PROVIDED RECORDS ->
-- pv_equiv track=rewrite | github.com/Aphoh/wrist | src/sample_model/simulate.py | lists_from_primes_gen
-- ===== SOURCE A (Python) =====
-- from collections import Counter
-- from typing import List, Iterator, Tuple
--
-- def lists_from_primes_gen(nums: List[int], d: int) -> Iterator[List[int]]:
--     """
--     Yield, without duplicates, every length‑d list whose ordered
--     elements are products of disjoint subsets of `nums`.
--     Empty subsets are allowed (slot = 1).
--     """
--     if d <= 0:
--         raise ValueError("d must be positive")
--
--     primes = list(Counter(nums).items())  # (prime, multiplicity)
--     out = [1] * d  # current partial result
--
--     def dfs(i: int):
--         if i == len(primes):  # all primes placed
--             yield out.copy()
--             return
--
--         p, c = primes[i]  # distribute c copies of p
--         comp = [0] * d  # composition of c into d parts
--
--         def comp_rec(pos: int, remaining: int):
--             if pos == d - 1:  # last slot gets the rest
--                 comp[pos] = remaining
--                 for k in range(d):  # apply
--                     if comp[k]:
--                         out[k] *= p ** comp[k]
--                 yield from dfs(i + 1)
--                 for k in range(d):  # back‑track
--                     if comp[k]:
--                         out[k] //= p ** comp[k]
--                 return
--
--             for cnt in range(remaining + 1):
--                 comp[pos] = cnt
--                 yield from comp_rec(pos + 1, remaining - cnt)
--
--         yield from comp_rec(0, c)
--
--     yield from dfs(0)
-- ===== SOURCE B (Python) =====
-- from collections import Counter
--
--
-- def lists_from_primes_gen(nums, d):
--     if d <= 0:
--         raise ValueError("d must be positive")
--
--     def comps(c, w):
--         # weak compositions of c into w parts, in lexicographic order
--         partial = [([], c)]  # (prefix, remaining)
--         for _ in range(w - 1):
--             partial = [(pre + [j], rem - j)
--                        for pre, rem in partial for j in range(rem + 1)]
--         return [pre + [rem] for pre, rem in partial]
--
--     primes = list(Counter(nums).items())
--     tables = [comps(c, d) for _, c in primes]
--     choices = [[]]  # cartesian product; earlier primes vary slowest
--     for t in tables:
--         choices = [ch + [comp] for ch in choices for comp in t]
--     for choice in choices:
--         out = [1] * d
--         for (p, _), comp in zip(primes, choice):
--             for k in range(d):
--                 out[k] *= p ** comp[k]
--         yield out
-- ===== Notes on version B (the rewrite author's own statement) =====
-- stated objective: idiomatic
-- what changed: Replaces the backtracking DFS over a shared mutable output list (multiply in, yield, floor-divide back out) with precomputed per-prime lists of weak compositions combined by a cartesian product, each output list built fresh by pure multiplication; Pre_ excludes only the inputs where A raises (d <= 0 ValueError, 0 in nums ZeroDivisionError while back-tracking).
import Mathlib
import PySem

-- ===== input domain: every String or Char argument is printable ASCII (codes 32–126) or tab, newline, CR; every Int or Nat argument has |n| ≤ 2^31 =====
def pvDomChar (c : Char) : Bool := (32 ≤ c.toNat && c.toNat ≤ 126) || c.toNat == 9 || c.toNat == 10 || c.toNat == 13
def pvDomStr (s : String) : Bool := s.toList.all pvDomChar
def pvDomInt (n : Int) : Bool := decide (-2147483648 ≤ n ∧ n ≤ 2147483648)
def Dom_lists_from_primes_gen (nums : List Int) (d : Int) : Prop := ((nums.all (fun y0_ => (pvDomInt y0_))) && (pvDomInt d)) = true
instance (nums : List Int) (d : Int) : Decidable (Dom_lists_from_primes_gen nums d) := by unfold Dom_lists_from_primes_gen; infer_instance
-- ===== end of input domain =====

-- B replaces A's backtracking DFS over one shared mutable output list with per-prime
-- weak-composition tables combined by a cartesian product (objective: idiomatic).

-- ===== PORT A =====
-- 'for k in range(d): if comp[k]: out[k] *= p ** comp[k]'  (d = len(out) = len(comp); the
-- obvious simultaneous structural recursion over out and comp visits the same slots in order)
def applyComp (p : Int) : List Int → List Int → List Int
  | o :: os, c :: cs => (if c ≠ 0 then o * p ^ c.toNat else o) :: applyComp p os cs
  | os, _ => os

-- the back-track loop 'for k in range(d): if comp[k]: out[k] //= p ** comp[k]'
def unapplyComp (p : Int) : List Int → List Int → List Int
  | o :: os, c :: cs => (if c ≠ 0 then PySem.Int.floordiv o (p ^ c.toNat) else o) :: unapplyComp p os cs
  | os, _ => os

REQUIRED ACTION -> Only the lines above starting with the one with "-- ===== SOURCE A" and going through the one with "in lexicographic order" are to be copied, word for word and with both ends kept.

WRITTEN SOLUTION ->
-- ===== SOURCE A (Python) =====
-- from collections import Counter
-- from typing import List, Iterator, Tuple
--
-- def lists_from_primes_gen(nums: List[int], d: int) -> Iterator[List[int]]:
--     """
--     Yield, without duplicates, every length‑d list whose ordered
--     elements are products of disjoint subsets of `nums`.
--     Empty subsets are allowed (slot = 1).
--     """
--     if d <= 0:
--         raise ValueError("d must be positive")
--
--     primes = list(Counter(nums).items())  # (prime, multiplicity)
--     out = [1] * d  # current partial result
--
--     def dfs(i: int):
--         if i == len(primes):  # all primes placed
--             yield out.copy()
--             return
--
--         p, c = primes[i]  # distribute c copies of p
--         comp = [0] * d  # composition of c into d parts
--
--         def comp_rec(pos: int, remaining: int):
--             if pos == d - 1:  # last slot gets the rest
--                 comp[pos] = remaining
--                 for k in range(d):  # apply
--                     if comp[k]:
--                         out[k] *= p ** comp[k]
--                 yield from dfs(i + 1)
--                 for k in range(d):  # back‑track
--                     if comp[k]:
--                         out[k] //= p ** comp[k]
--                 return
--
--             for cnt in range(remaining + 1):
--                 comp[pos] = cnt
--                 yield from comp_rec(pos + 1, remaining - cnt)
--
--         yield from comp_rec(0, c)
--
--     yield from dfs(0)
-- ===== SOURCE B (Python) =====
-- from collections import Counter
--
--
-- def lists_from_primes_gen(nums, d):
--     if d <= 0:
--         raise ValueError("d must be positive")
--
--     def comps(c, w):
--         # weak compositions of c into w parts, in lexicographic order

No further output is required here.